La pittura era tutta la vita. Ci siamo trovati qui, davanti a questo sipario di polvere, come “presi da un incantamento”, per quelle circostanze strane e fortuite della vita, in tre di noi: chi scrive, Gisella Pecoraro, sorella del maestro, e Linda Irace che anima l’associazione napoletana “TempoLibero”.
E insieme, guardandoci semplicemente negli occhi e trovando subito comunanza di intenti, abbiamo deciso di scrostare questa pesante patina di polvere accumulato negli anni sulla figura e sull’opera di quest’artista. Ed è bastato poco per veder risplendere di nuovo quanto Giuseppe Pecoraro ha creato nei suoi brevi anni di vita.
Pecoraro era solito incontrare gli amici in un punto di Piazza San Pasquale a Grumo Nevano. Adolescenti che sognavano, speravano forse in qualcosa che non sarebbe mai arrivata. la piazza, dove si incontravano, è rappresentata in quest’opera intitolata “La lunga attesa” forse del futuro, forse della realizzazione dei sogni, forse di Godot
Abbiamo cercato, con l’ansia e la curiosità degli archeologi, recuperando scritti, fotografie, oggetti, note che potessero aiutarci e riscoprire questo giovane maestro.
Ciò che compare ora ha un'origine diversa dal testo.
-- pv_equiv track=rewrite | github.com/sonhung2007/100-Bai | 100 bai/Bai 72.py | tim_chuoi_voi_vi_tri_in_hoa_lon_nhat
-- ===== SOURCE A (Python) =====
-- def tim_chuoi_voi_vi_tri_in_hoa_lon_nhat(L):
--     chuoi_max = None
--     vi_tri_in_hoa_max = -1
--     for chuoi in L:
--         for i, ky_tu in enumerate(chuoi):
--             if ky_tu.isupper() and i > vi_tri_in_hoa_max:
--                 vi_tri_in_hoa_max = i
--                 chuoi_max = chuoi
--     return chuoi_max, vi_tri_in_hoa_max
-- ===== SOURCE B (Python) =====
-- def tim_chuoi_voi_vi_tri_in_hoa_lon_nhat(L):
--     chuoi_max = None
--     vi_tri_in_hoa_max = -1
--     for chuoi in L:
--         pos = -1
--         for i in range(len(chuoi) - 1, -1, -1):
--             if chuoi[i].isupper():
--                 pos = i
--                 break
--         if pos > vi_tri_in_hoa_max:
--             vi_tri_in_hoa_max = pos
--             chuoi_max = chuoi
--     return chuoi_max, vi_tri_in_hoa_max
-- ===== Notes on version B (the rewrite author's own statement) =====
-- stated objective: alternative
-- what changed: Two-stage decomposition: per string, scan from the RIGHT and stop at the first uppercase char (its rightmost uppercase index), then a separate selection step keeps the string with the strictly largest index; A instead scans every string fully left-to-right, threading the global maximum through the inner loop.
import Mathlib
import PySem

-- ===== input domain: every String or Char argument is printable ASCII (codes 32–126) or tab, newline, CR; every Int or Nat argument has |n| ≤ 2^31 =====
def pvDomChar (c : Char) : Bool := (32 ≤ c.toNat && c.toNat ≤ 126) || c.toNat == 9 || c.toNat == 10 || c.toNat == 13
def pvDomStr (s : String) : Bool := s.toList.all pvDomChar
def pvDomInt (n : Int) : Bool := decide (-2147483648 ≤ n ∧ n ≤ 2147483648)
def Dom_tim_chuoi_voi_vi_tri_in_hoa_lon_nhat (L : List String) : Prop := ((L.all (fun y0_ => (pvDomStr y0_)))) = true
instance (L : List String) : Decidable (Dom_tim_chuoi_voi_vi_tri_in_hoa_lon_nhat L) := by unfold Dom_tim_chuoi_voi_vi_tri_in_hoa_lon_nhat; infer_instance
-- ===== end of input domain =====

-- B decomposes the task: per string, scan from the right stopping at the first uppercase
-- char (= rightmost uppercase index), then a separate selection loop (objective: alternative).

-- ===== PORT A =====
-- A: one nested loop, enumerate left-to-right, global maximum threaded through the inner loop.
def tim_chuoi_voi_vi_tri_in_hoa_lon_nhat (L : List String) : Option String × Int :=
  L.foldl (fun st chuoi =>
    (PySem.List.enumerate chuoi.toList).foldl (fun st p =>
      if PySem.Chars.isupper p.2 && decide (p.1 > st.2) then (some chuoi, p.1) else st) st)
    (none, -1)

-- ===== PORT B =====
-- Source B's inner loop: for i in range(len-1, -1, -1): if s[i].isupper(): pos = i; break
-- ported as structural recursion on the reversed character list, index counting down.
def pvRightScan (rs : List Char) (i : Int) : Int :=
  match rs with
  | [] => -1
  | c :: rest => if PySem.Chars.isupper c then i else pvRightScan rest (i - 1)

def tim_chuoi_voi_vi_tri_in_hoa_lon_nhat_alt (L : List String) : Option String × Int :=
  L.foldl (fun st chuoi =>
    let pos := pvRightScan chuoi.toList.reverse ((chuoi.toList.length : Int) - 1)
    if pos > st.2 then (some chuoi, pos) else st)
    (none, -1)

-- ===== PRECONDITION & SPEC =====
def Spec_tim_chuoi_voi_vi_tri_in_hoa_lon_nhat (L : List String) (out : Option String × Int) : Prop := out = tim_chuoi_voi_vi_tri_in_hoa_lon_nhat_alt L
instance (L : List String) (out : Option String × Int) : Decidable (Spec_tim_chuoi_voi_vi_tri_in_hoa_lon_nhat L out) := by unfold Spec_tim_chuoi_voi_vi_tri_in_hoa_lon_nhat; infer_instance

-- ===== CLAIM (what is proved, stated in full; the proofs are below) =====
def Claim_equal_tim_chuoi_voi_vi_tri_in_hoa_lon_nhat : Prop := ∀ (L : List String), Dom_tim_chuoi_voi_vi_tri_in_hoa_lon_nhat L → Spec_tim_chuoi_voi_vi_tri_in_hoa_lon_nhat L (tim_chuoi_voi_vi_tri_in_hoa_lon_nhat L)

-- ===== LEMMAS AND PROOFS =====

-- rightmost uppercase index of cs, indices starting at k; -1 if none
def pvMaxU (cs : List Char) (k : Int) : Int :=
  match cs with
  | [] => -1
  | c :: rest =>
    let r := pvMaxU rest (k + 1)
    if r ≥ k + 1 then r else if PySem.Chars.isupper c then k else -1

theorem pvMaxU_range (cs : List Char) (k : Int) : pvMaxU cs k = -1 ∨ pvMaxU cs k ≥ k := by
  induction cs generalizing k with
  | nil => left; rfl
  | cons c rest ih =>
      simp only [pvMaxU]
      rcases ih (k + 1) with h | h <;> split_ifs <;> omega

-- A's inner enumerate-fold from state (cm, vm) with vm ≥ -1 is a pure selection on pvMaxU
theorem innerA_eq (s : String) (cs : List Char) (k : Int) (cm : Option String) (vm : Int)
    (hv : vm ≥ -1) :
    (PySem.List.enumerate cs k).foldl (fun st p =>
        if PySem.Chars.isupper p.2 && decide (p.1 > st.2) then (some s, p.1) else st) (cm, vm)
      = if pvMaxU cs k > vm then (some s, pvMaxU cs k) else (cm, vm) := by
  induction cs generalizing k cm vm with
  | nil => simp only [PySem.List.enumerate_nil, List.foldl_nil, pvMaxU]; rw [if_neg (by omega)]
  | cons c rest ih =>
      rw [PySem.List.enumerate_cons, List.foldl_cons]
      have hstep : (if PySem.Chars.isupper (k, c).2 && decide ((k, c).1 > (cm, vm).2)
            then (some s, (k, c).1) else (cm, vm))
          = if PySem.Chars.isupper c ∧ k > vm then (some s, k) else (cm, vm) := by
        by_cases h : PySem.Chars.isupper c ∧ k > vm <;> simp_all
      rw [hstep]
      by_cases h : PySem.Chars.isupper c ∧ k > vm
      · rw [if_pos h, ih _ _ _ (by omega)]
        simp only [pvMaxU, h.1, if_true]
        rcases pvMaxU_range rest (k + 1) with hr | hr <;> split_ifs <;>
          first
          | rfl
          | (exfalso; omega)
          | (congr 1 <;> first | rfl | omega)
      · rw [if_neg h, ih _ _ _ hv]
        simp only [pvMaxU]
        by_cases hu : PySem.Chars.isupper c
        · have hk2 : k ≤ vm := by by_contra hc; exact h ⟨hu, by omega⟩
          rcases pvMaxU_range rest (k + 1) with hr | hr <;>
            simp only [hu, if_true] <;> split_ifs <;>
            first
            | rfl
            | (exfalso; omega)
            | (congr 1 <;> first | rfl | omega)
        · rcases pvMaxU_range rest (k + 1) with hr | hr <;>
            simp only [hu, if_false, Bool.false_eq_true] <;> split_ifs <;>
            first
            | rfl
            | (exfalso; omega)
            | (congr 1 <;> first | rfl | omega)

-- pvMaxU of a snoc: the last character dominates when uppercase
theorem pvMaxU_snoc (ys : List Char) (c : Char) (j : Int) (hj : 0 ≤ j) :
    pvMaxU (ys ++ [c]) j
      = if PySem.Chars.isupper c then j + (ys.length : Int) else pvMaxU ys j := by
  induction ys generalizing j with
  | nil =>
      simp only [List.nil_append, pvMaxU, List.length_nil]
      split_ifs <;> push_cast <;> omega
  | cons y t iht =>
      have h1 := iht (j + 1) (by omega)
      simp only [List.cons_append, pvMaxU, h1, List.length_cons]
      rcases pvMaxU_range t (j + 1) with h | h <;> split_ifs <;> omega

-- B's right-to-left scan computes the rightmost uppercase index
theorem rightScan_eq (cs : List Char) (k : Int) (hk : 0 ≤ k) :
    pvRightScan cs.reverse (k + (cs.length : Int) - 1) = pvMaxU cs k := by
  induction cs using List.reverseRecOn generalizing k with
  | nil => simp [pvRightScan, pvMaxU]
  | append_singleton ys c ih =>
      have hrev : (ys ++ [c]).reverse = c :: ys.reverse := by simp
      rw [hrev, pvMaxU_snoc ys c k hk]
      simp only [pvRightScan]
      have hlen : (((ys ++ [c]).length : Int)) = (ys.length : Int) + 1 := by
        simp
      have harg : k + ((ys ++ [c]).length : Int) - 1 - 1 = k + (ys.length : Int) - 1 := by omega
      by_cases hu : PySem.Chars.isupper c
      · simp only [if_pos hu]; omega
      · rw [if_neg hu, if_neg hu, harg, ih k hk]

-- the two outer folds agree from any state with second component ≥ -1
theorem outer_eq (L : List String) (cm : Option String) (vm : Int) (hv : vm ≥ -1) :
    L.foldl (fun st chuoi =>
      (PySem.List.enumerate chuoi.toList).foldl (fun st p =>
        if PySem.Chars.isupper p.2 && decide (p.1 > st.2) then (some chuoi, p.1) else st) st)
      (cm, vm)
    = L.foldl (fun st chuoi =>
        let pos := pvRightScan chuoi.toList.reverse ((chuoi.toList.length : Int) - 1)
        if pos > st.2 then (some chuoi, pos) else st) (cm, vm) := by
  induction L generalizing cm vm with
  | nil => rfl
  | cons s rest ih =>
      simp only [List.foldl_cons]
      have h0 : ((s.toList.length : Int) - 1) = 0 + (s.toList.length : Int) - 1 := by ring
      rw [innerA_eq s s.toList 0 cm vm hv, h0, rightScan_eq s.toList 0 (by omega)]
      rcases pvMaxU_range s.toList 0 with h | h <;> split_ifs with hgt <;>
        exact ih _ _ (by omega)

-- ===== VERDICT (by name: the statement is the Claim_ definition above) =====
theorem tim_chuoi_voi_vi_tri_in_hoa_lon_nhat_spec : Claim_equal_tim_chuoi_voi_vi_tri_in_hoa_lon_nhat := by
  intro L _
  show _ = _
  unfold tim_chuoi_voi_vi_tri_in_hoa_lon_nhat tim_chuoi_voi_vi_tri_in_hoa_lon_nhat_alt
  exact outer_eq L none (-1) (by omega)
E con tenacia abbiamo soffiato sull’ultimo strato di polvere finché non abbiamo visto risplendere i suoi colori, quel rincorrersi dei gialli sulla tela, dal Giallo di Napoli chiaro fino alla Terra di Siena, o quel susseguirsi dei celesti e degli azzurri che nel loro “cammino” finiscono nell’indaco e vanno poi a fondersi nel nero a piccole porzioni geometriche: triangoli, rombi, losanghe o con quei minuti e precisi trapezi che caratterizzano la sua arte.
Quest’opera richiama il terremoto irpino e ha come sottotitolo da lui indicato il giorno e l’ora della scossa: 23 novembre 1980 ore 19,35
È stata una ricerca felice, per i risultati ottenuti, ed è stato sul piano affettivo un ritrovarsi, un rivedere qualcuno che le circostanze della vita ci aveva fatto perdere di vista. Chi scrive ha frequentato Giuseppe Pecoraro in quell’età ancora acerba in cui i ragazzi sognano il futuro e desiderano dalla vita tutto e ancora di più. Io frequentavo le prime redazioni per rincorrere il mio sogno di diventare giornalista; Giuseppe Pecoraro, invece, immaginava tutta la sua vita consacrata all’arte.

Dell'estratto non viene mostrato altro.